(Data entries)
------

-- pv_equiv track=rewrite | github.com/osmancan-sari/Lab-Sessions | Lab_6/mirror_encoding.py | mirror_encode
-- ===== SOURCE A (Python) =====
-- def mirror_encode(word):
--     left_side = ""
--     right_side = ""
--     word_len = len(word)
--     if word_len <= 1:
--         return ""
--     else:
--         if word[0] != word[-1]:
--             left_side += word[-1] + word[0]
--             right_side += word[0] + word[-1]
--
--
--     return left_side + mirror_encode(word[1:-1]) + right_side
-- ===== SOURCE B (Python) =====
-- def mirror_encode(word):
--     left = []
--     right = []
--     i, j = 0, len(word) - 1
--     while i < j:
--         if word[i] != word[j]:
--             left.append(word[j] + word[i])
--             right.append(word[i] + word[j])
--         i += 1
--         j -= 1
--     return "".join(left) + "".join(right[::-1])
-- ===== Notes on version B (the rewrite author's own statement) =====
-- stated objective: faster
-- what changed: Replaced A's recursion that copies word[1:-1] at every level (O(n^2)) by a single two-pointer pass that collects the unequal outer pairs into left/right group lists and joins them once (O(n)).
import Mathlib
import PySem

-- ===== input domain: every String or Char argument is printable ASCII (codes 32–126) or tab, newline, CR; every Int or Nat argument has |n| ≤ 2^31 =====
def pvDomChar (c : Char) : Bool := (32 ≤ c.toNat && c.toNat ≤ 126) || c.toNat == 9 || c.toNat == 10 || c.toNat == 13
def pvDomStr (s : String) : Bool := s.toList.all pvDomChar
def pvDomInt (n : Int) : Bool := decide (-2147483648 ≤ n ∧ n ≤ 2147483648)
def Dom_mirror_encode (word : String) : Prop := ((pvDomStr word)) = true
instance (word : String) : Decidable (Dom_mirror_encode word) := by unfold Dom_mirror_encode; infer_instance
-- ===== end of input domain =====

-- B replaces A's O(n^2) recursion (which re-slices word[1:-1] each level) by one O(n) two-pointer pass.


-- ===== PORT A =====
-- A peels the string from both ends: word[0] is the head, word[-1] is getLast!,
-- word[1:-1] is (tail).dropLast; on the first two patterns len(word) <= 1 and A returns "".
def mirrorA : List Char → List Char
  | [] => []
  | [_] => []
  | c :: d :: t =>
    let rest := d :: t
    let last := rest.getLast!
    let left_side := if c ≠ last then [last, c] else []
    let right_side := if c ≠ last then [c, last] else []
    left_side ++ mirrorA rest.dropLast ++ right_side
termination_by l => l.length
decreasing_by simp [List.length_dropLast]

def mirror_encode (word : String) : String :=
  String.ofList (mirrorA word.toList)

-- ===== PORT B =====
-- two-pointer loop: i from the front, j from the back; left/right collect the
-- two-char groups in order, rights are reversed groupwise and joined at the end.
def altGo (cs : List Char) (i j : Nat) (left right : List (List Char)) : List Char :=
  if i < j then
    if cs.getD i ' ' ≠ cs.getD j ' ' then
      altGo cs (i + 1) (j - 1)
        (left ++ [[cs.getD j ' ', cs.getD i ' ']])
        (right ++ [[cs.getD i ' ', cs.getD j ' ']])
    else
      altGo cs (i + 1) (j - 1) left right
  else
    left.flatten ++ right.reverse.flatten
termination_by j - i
decreasing_by all_goals omega

def mirror_encode_alt (word : String) : String :=
  let cs := word.toList
  String.ofList (altGo cs 0 (cs.length - 1) [] [])

-- ===== PRECONDITION & SPEC =====
def Spec_mirror_encode (word : String) (out : String) : Prop := out = mirror_encode_alt word
instance (word : String) (out : String) : Decidable (Spec_mirror_encode word out) := by unfold Spec_mirror_encode; infer_instance

-- ===== CLAIM (what is proved, stated in full; the proofs are below) =====
def Claim_equal_mirror_encode : Prop := ∀ (word : String), Dom_mirror_encode word → Spec_mirror_encode word (mirror_encode word)

-- ===== LEMMAS AND PROOFS =====

lemma altGo_lt (cs : List Char) (i j : Nat) (L R : List (List Char)) (h : i < j) :
    altGo cs i j L R =
      if cs.getD i ' ' ≠ cs.getD j ' ' then
        altGo cs (i + 1) (j - 1)
          (L ++ [[cs.getD j ' ', cs.getD i ' ']])
          (R ++ [[cs.getD i ' ', cs.getD j ' ']])
      else altGo cs (i + 1) (j - 1) L R := by
  rw [altGo]; simp [h]

lemma altGo_ge (cs : List Char) (i j : Nat) (L R : List (List Char)) (h : ¬ i < j) :
    altGo cs i j L R = L.flatten ++ R.reverse.flatten := by
  rw [altGo]; simp [h]

lemma mirrorA_short (l : List Char) (h : l.length ≤ 1) : mirrorA l = [] := by
  match l with
  | [] => rw [mirrorA]
  | [_] => rw [mirrorA]
  | _ :: _ :: _ => simp at h

lemma mirrorA_cons₂ (c d : Char) (t : List Char) :
    mirrorA (c :: d :: t) =
      (if c ≠ (d :: t).getLast! then [(d :: t).getLast!, c] else [])
        ++ mirrorA (d :: t).dropLast
        ++ (if c ≠ (d :: t).getLast! then [c, (d :: t).getLast!] else []) := by
  rw [mirrorA]

lemma altGo_acc (m : Nat) : ∀ (cs : List Char) (i j : Nat), j - i = m →
    ∀ (L R : List (List Char)),
    altGo cs i j L R = L.flatten ++ altGo cs i j [] [] ++ R.reverse.flatten := by
  induction m using Nat.strong_induction_on with
  | _ m ih =>
    intro cs i j hm L R
    by_cases hij : i < j
    · have hm' : (j - 1) - (i + 1) < m := by omega
      rw [altGo_lt cs i j L R hij, altGo_lt cs i j [] [] hij]
      by_cases hc : cs.getD i ' ' ≠ cs.getD j ' '
      · rw [if_pos hc, if_pos hc]
        rw [ih _ hm' cs (i+1) (j-1) rfl,
          ih _ hm' cs (i+1) (j-1) rfl ([] ++ [[cs.getD j ' ', cs.getD i ' ']]) ([] ++ [[cs.getD i ' ', cs.getD j ' ']])]
        simp
      · rw [if_neg hc, if_neg hc]
        rw [ih _ hm' cs (i+1) (j-1) rfl L R]
    · rw [altGo_ge cs i j L R hij, altGo_ge cs i j [] [] hij]
      simp

lemma subl_struct (cs : List Char) (i j : Nat) (hij : i < j) (hj : j < cs.length) :
    (cs.drop i).take (j + 1 - i)
      = cs[i] :: (((cs.drop (i+1)).take ((j-1) + 1 - (i+1))) ++ [cs[j]]) := by
  have hi : i < cs.length := by omega
  rw [List.drop_eq_getElem_cons hi]
  have h1 : j + 1 - i = (j - i - 1) + 1 + 1 := by omega
  rw [h1, List.take_succ_cons]
  congr 1
  have h2 : (j - i - 1) + 1 = ((j-1) + 1 - (i+1)) + 1 := by omega
  rw [h2, List.take_add_one]
  congr 1
  have h3 : i + 1 + ((j-1) + 1 - (i+1)) = j := by omega
  rw [List.getElem?_drop, h3, List.getElem?_eq_getElem hj]
  rfl

lemma altGo_eq (m : Nat) : ∀ (cs : List Char) (i j : Nat), j - i = m → j < cs.length →
    altGo cs i j [] [] = mirrorA ((cs.drop i).take (j + 1 - i)) := by
  induction m using Nat.strong_induction_on with
  | _ m ih =>
    intro cs i j hm hj
    by_cases hij : i < j
    · have hm' : (j - 1) - (i + 1) < m := by omega
      have hgi : cs.getD i ' ' = cs[i] := List.getD_eq_getElem _ _ (by omega)
      have hgj : cs.getD j ' ' = cs[j] := List.getD_eq_getElem _ _ hj
      have hrec := ih _ hm' cs (i+1) (j-1) rfl (by omega)
      rw [subl_struct cs i j hij hj]
      rw [altGo_lt cs i j [] [] hij]
      simp only [hgi, hgj]
      obtain ⟨d, t, ht⟩ : ∃ d t, (((cs.drop (i+1)).take ((j-1) + 1 - (i+1))) ++ [cs[j]]) = d :: t := by
        cases h : (((cs.drop (i+1)).take ((j-1) + 1 - (i+1))) ++ [cs[j]]) with
        | nil => simp at h
        | cons d t => exact ⟨d, t, rfl⟩
      rw [ht, mirrorA_cons₂, ← ht]
      have hlast : (((cs.drop (i+1)).take ((j-1) + 1 - (i+1))) ++ [cs[j]]).getLast! = cs[j] :=
        List.getLast!_of_getLast? List.getLast?_concat
      rw [hlast, List.dropLast_concat]
      by_cases hc : cs[i] ≠ cs[j]
      · rw [if_pos hc, if_pos hc, if_pos hc]
        rw [altGo_acc ((j-1) - (i+1)) cs (i+1) (j-1) rfl, hrec]
        simp
      · rw [if_neg hc, if_neg hc, if_neg hc]
        rw [altGo_acc ((j-1) - (i+1)) cs (i+1) (j-1) rfl, hrec]
        simp
    · rw [altGo_ge cs i j [] [] hij]
      rw [mirrorA_short]
      · simp
      · simp; omega

lemma main_eq (cs : List Char) : mirrorA cs = altGo cs 0 (cs.length - 1) [] [] := by
  cases cs with
  | nil =>
    rw [altGo_ge _ _ _ _ _ (by simp), mirrorA_short _ (by simp)]
    simp
  | cons c t =>
    rw [altGo_eq ((c :: t).length - 1) (c :: t) 0 ((c :: t).length - 1) rfl (by simp)]
    simp

-- ===== VERDICT (by name: the statement is the Claim_ definition above) =====
theorem mirror_encode_spec : Claim_equal_mirror_encode := by
  intro word _
  unfold Spec_mirror_encode mirror_encode mirror_encode_alt
  rw [main_eq]
-- pv_equiv track=rewrite | github.com/JaredJGartner/SB_neoantigen_Models | src/functions4model.py | anchor_cysteine_check
-- ===== SOURCE A (Python) =====
-- def anchor_cysteine_check(pep, AA):
--     ##record if aa in anchor residues of
--     ##peptide output list of positions (0-based)
--     ##that need to be changed
--     pep = pep.strip()
--     anchor_residues = [1,2,len(pep)-1]
--     cys_pos = [i for i, aa in enumerate(pep) if aa == AA]
--     cys_anchors = [pos for pos in anchor_residues if pos in cys_pos]
--     if len(cys_anchors)>0:
--         return 1
--     else:
--         return 0
-- ===== SOURCE B (Python) =====
-- def anchor_cysteine_check(pep, AA):
--     ##direct O(1) check of the three anchor positions (no scan of the peptide)
--     pep = pep.strip()
--     n = len(pep)
--     for pos in (1, 2, n - 1):
--         if 0 <= pos < n and pep[pos] == AA:
--             return 1
--     return 0
-- ===== Notes on version B (the rewrite author's own statement) =====
-- stated objective: faster
-- what changed: Instead of enumerating the whole peptide to build the list of matching indices and intersecting it with the anchor list, B bounds-checks and tests the three anchor positions directly.
import Mathlib
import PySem

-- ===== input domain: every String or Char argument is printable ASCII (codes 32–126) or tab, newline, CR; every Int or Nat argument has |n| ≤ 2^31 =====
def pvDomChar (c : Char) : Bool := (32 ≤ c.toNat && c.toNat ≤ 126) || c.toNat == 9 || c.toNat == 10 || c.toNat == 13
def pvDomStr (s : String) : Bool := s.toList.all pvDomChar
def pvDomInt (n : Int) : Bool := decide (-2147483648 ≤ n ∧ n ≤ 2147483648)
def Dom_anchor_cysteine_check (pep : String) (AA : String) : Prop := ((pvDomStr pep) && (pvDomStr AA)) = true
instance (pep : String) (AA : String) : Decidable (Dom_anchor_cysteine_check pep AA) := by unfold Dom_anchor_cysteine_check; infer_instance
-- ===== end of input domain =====

-- B replaces A's build-index-then-intersect scan by a direct bounds-checked test of the three anchor positions (measured faster: no per-character Python-level scan).

-- ===== PORT A =====
def anchor_cysteine_check (pep : String) (AA : String) : Int :=
  let p := PySem.Chars.strip pep.toList
  let anchor_residues : List Int := [1, 2, (p.length : Int) - 1]
  let cys_pos : List Int :=
    ((PySem.List.enumerate p 0).filter (fun q => String.mk [q.2] == AA)).map (·.1)
  let cys_anchors := anchor_residues.filter (fun pos => cys_pos.contains pos)
  if cys_anchors.length > 0 then 1 else 0

-- ===== PORT B =====
-- loop body of B: try each anchor position in order, return 1 on the first hit
-- (getD's default is never used: the access is guarded by the same bounds check as in Source B, so it is exact)
def anchorAltGo (p : List Char) (AA : String) : List Int → Int
  | [] => 0
  | pos :: rest =>
    if 0 ≤ pos && pos < (p.length : Int) && (String.mk [p.getD pos.toNat ' '] == AA) then 1
    else anchorAltGo p AA rest

def anchor_cysteine_check_alt (pep : String) (AA : String) : Int :=
  let p := PySem.Chars.strip pep.toList
  let n : Int := p.length
  anchorAltGo p AA [1, 2, n - 1]

-- ===== PRECONDITION & SPEC =====
def Spec_anchor_cysteine_check (pep : String) (AA : String) (out : Int) : Prop := out = anchor_cysteine_check_alt pep AA
instance (pep : String) (AA : String) (out : Int) : Decidable (Spec_anchor_cysteine_check pep AA out) := by unfold Spec_anchor_cysteine_check; infer_instance

-- ===== CLAIM (what is proved, stated in full; the proofs are below) =====
def Claim_equal_anchor_cysteine_check : Prop := ∀ (pep : String) (AA : String), Dom_anchor_cysteine_check pep AA → Spec_anchor_cysteine_check pep AA (anchor_cysteine_check pep AA)

-- ===== LEMMAS AND PROOFS =====

-- B's loop is 'if any position passes, 1, else 0'
theorem anchorAltGo_eq_any (p : List Char) (AA : String) (l : List Int) :
    anchorAltGo p AA l =
      if l.any (fun pos => 0 ≤ pos && pos < (p.length : Int) && (String.mk [p.getD pos.toNat ' '] == AA)) then 1 else 0 := by
  induction l with
  | nil => simp [anchorAltGo]
  | cons pos rest ih =>
    rw [anchorAltGo, ih, List.any_cons]
    by_cases h : (0 ≤ pos && pos < (p.length : Int) && (String.mk [p.getD pos.toNat ' '] == AA)) = true
    · rw [if_pos h, h, Bool.true_or, if_pos rfl]
    · rw [if_neg h, Bool.eq_false_iff.mpr h, Bool.false_or]

-- membership in A's index list equals B's bounds-checked position test
theorem contains_cysPos (p : List Char) (AA : String) (pos : Int) :
    (((PySem.List.enumerate p 0).filter (fun q => String.mk [q.2] == AA)).map (·.1)).contains pos =
      (0 ≤ pos && pos < (p.length : Int) && (String.mk [p.getD pos.toNat ' '] == AA)) := by
  rw [Bool.eq_iff_iff]
  simp only [List.contains_iff_mem, Bool.and_eq_true, decide_eq_true_eq, beq_iff_eq,
    List.mem_map, List.mem_filter, PySem.List.mem_enumerate_iff]
  constructor
  · rintro ⟨⟨i, c⟩, ⟨⟨k, hk, hq⟩, hc⟩, rfl⟩
    obtain ⟨rfl, rfl⟩ := Prod.mk.injEq .. ▸ hq
    simp only [zero_add] at *
    refine ⟨⟨by omega, by omega⟩, ?_⟩
    have hkn : ((k : Int)).toNat = k := by omega
    rw [hkn, List.getD_eq_getElem?_getD, List.getElem?_eq_getElem hk]
    simpa using hc
  · rintro ⟨⟨h0, hn⟩, hc⟩
    refine ⟨(pos, p[pos.toNat]'(by omega)), ⟨⟨pos.toNat, by omega, by simp; omega⟩, ?_⟩, rfl⟩
    rw [List.getD_eq_getElem?_getD, List.getElem?_eq_getElem (by omega : pos.toNat < p.length)] at hc
    simp
    simpa using hc

-- A's 'len(filter) > 0' decision equals 'any'
theorem filter_len_pos_eq_any (l : List Int) (q : Int → Bool) :
    ((l.filter q).length > 0) ↔ l.any q = true := by
  simp [List.length_pos_iff, Ne, List.filter_eq_nil_iff, List.any_eq_true]

-- ===== VERDICT (by name: the statement is the Claim_ definition above) =====
theorem anchor_cysteine_check_spec : Claim_equal_anchor_cysteine_check := by
  intro pep AA _
  unfold Spec_anchor_cysteine_check anchor_cysteine_check anchor_cysteine_check_alt
  rw [anchorAltGo_eq_any]
  simp only [filter_len_pos_eq_any, contains_cysPos]
lemma sum_pvLA_eq_delta (inp : List (List Int)) (N i j : Int)
    (hij : 0 ≤ i ∧ i ≤ N - 1 ∧ 0 ≤ j ∧ j ≤ N - 1) :
    ((pvLA N).map (fun p => pvC inp p i j)).sum = pvDelta inp N i j := by
  rw [sum_pvLA_filter, ← sum_pvT_eq_delta inp N i j]
  have hperm : ((pvLA N).filter (pvTouch i j)).Perm (pvT N i j) := by
    refine (List.perm_ext_iff_of_nodup ((nodup_pvLA N).filter _) (nodup_pvT N i j)).mpr ?_
    intro p
    rw [List.mem_filter, mem_pvLA, mem_pvT N i j hij p]
  exact (hperm.map _).sum_eq

lemma sum_pvLA_zero (inp : List (List Int)) (N i j : Int)
    (hij : ¬ (i < N ∧ j < N)) (_h0 : 0 ≤ i) (_h0' : 0 ≤ j) :
    ((pvLA N).map (fun p => pvC inp p i j)).sum = 0 := by
  apply List.sum_eq_zero
  intro x hx
  simp only [List.mem_map] at hx
  obtain ⟨p, hp, rfl⟩ := hx
  have := (mem_pvLA N p).mp hp
  unfold pvAdjP at this
  apply pvC_zero
  simp only [pvTouch, Bool.or_eq_true, Bool.and_eq_true, beq_iff_eq, not_or, not_and]
  constructor <;> intro <;> omega

lemma inR_of_pre (inp : List (List Int)) (N : Int) (hpre : Pre_control_fish_num inp N) :
    ∀ p ∈ pvLA N, pvInR inp p := by
  intro p hp
  have hadj := (mem_pvLA N p).mp hp
  unfold pvAdjP at hadj
  have hN2 : 2 ≤ N := by omega
  rcases hpre with h1 | ⟨hlen, hrows⟩
  · omega
  · have hrow : ∀ (c : Int), 0 ≤ c → c ≤ N - 1 → c.toNat < inp.length ∧
        N ≤ ((inp.getD c.toNat []).length : Int) := by
      intro c hc1 hc2
      have hc : c.toNat < inp.length := by omega
      refine ⟨hc, ?_⟩
      have hmem : inp.getD c.toNat [] ∈ inp.take N.toNat := by
        rw [List.getD_eq_getElem _ _ hc]
        have hlt : c.toNat < (inp.take N.toNat).length := by
          simp [List.length_take]; omega
        have : (inp.take N.toNat)[c.toNat]'hlt = inp[c.toNat]'hc := List.getElem_take
        rw [← this]
        exact List.getElem_mem hlt
      exact hrows _ hmem
    obtain ⟨q1, q2⟩ := hrow p.1.1 (by omega) (by omega)
    obtain ⟨q3, q4⟩ := hrow p.2.1 (by omega) (by omega)
    exact ⟨by omega, by omega, by omega, by omega, q1, by omega, q3, by omega⟩

-- lists are equal when their shapes and all in-range pvE entries agree
lemma ext_of_pvE (m1 m2 : List (List Int)) (hsh : m1.map List.length = m2.map List.length)
    (h : ∀ i j : Nat, i < m2.length → j < (m2.getD i []).length → pvE m1 i j = pvE m2 i j) :
    m1 = m2 := by
  apply List.ext_getElem (shape_len hsh)
  intro i h1 h2
  apply List.ext_getElem
  · have := shape_row hsh i
    rwa [List.getD_eq_getElem _ _ h1, List.getD_eq_getElem _ _ h2] at this
  · intro j h3 h4
    have := h i j h2 (by rw [List.getD_eq_getElem _ _ h2]; exact h4)
    unfold pvE at this
    rwa [List.getD_eq_getElem _ _ h1, List.getD_eq_getElem _ _ h3,
      List.getD_eq_getElem _ _ h2, List.getD_eq_getElem _ _ h4] at this

-- B's output, entry by entry
lemma alt_shape (inp : List (List Int)) (N : Int) :
    (control_fish_num_alt inp N).map List.length = inp.map List.length := by
  unfold control_fish_num_alt
  apply List.ext_getElem
  · simp [PySem.List.length_enumerate]
  · intro k h1 h2
    simp [PySem.List.length_enumerate, PySem.List.getElem_enumerate]

lemma alt_entry (inp : List (List Int)) (N : Int) (i j : Nat)
    (hi : i < inp.length) (hj : j < (inp.getD i []).length) :
    pvE (control_fish_num_alt inp N) i j =
      pvE inp i j + (if (i : Int) < N ∧ (j : Int) < N then pvDelta inp N i j else 0) := by
  rw [List.getD_eq_getElem _ _ hi] at hj
  unfold control_fish_num_alt pvE
  simp only [List.getD, List.getElem?_map, PySem.List.getElem?_enumerate,
    List.getElem?_eq_getElem hi, Option.map_some, Option.getD_some, zero_add,
    List.getElem?_eq_getElem hj]
  split_ifs <;> omega

-- ===== VERDICT (by name: the statement is the Claim_ definition above) =====
theorem control_fish_num_spec : Claim_equal_control_fish_num := by
  intro inp N _ hpre
  unfold Spec_control_fish_num
  rw [A_eq]
  apply ext_of_pvE
  · rw [shape_foldl inp _ inp rfl, alt_shape]
  · intro i j h1 h2
    have hi : i < inp.length := by have := shape_len (alt_shape inp N); omega
    have hj : j < (inp.getD i []).length := by have := shape_row (alt_shape inp N) i; omega
    rw [pvE_foldl inp (pvLA N) inp i j rfl (inR_of_pre inp N hpre),
      alt_entry inp N i j hi hj]
    by_cases hc : (i : Int) < N ∧ (j : Int) < N
    · rw [sum_pvLA_eq_delta inp N i j ⟨by omega, by omega, by omega, by omega⟩, if_pos hc]
    · rw [sum_pvLA_zero inp N i j hc (by omega) (by omega), if_neg hc]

------

## [Your assignment]
Within the entries, find all lines holding "hlast" and copy each one.

## [Solved problem]
      have hlast : (((cs.drop (i+1)).take ((j-1) + 1 - (i+1))) ++ [cs[j]]).getLast! = cs[j] :=
      rw [hlast, List.dropLast_concat]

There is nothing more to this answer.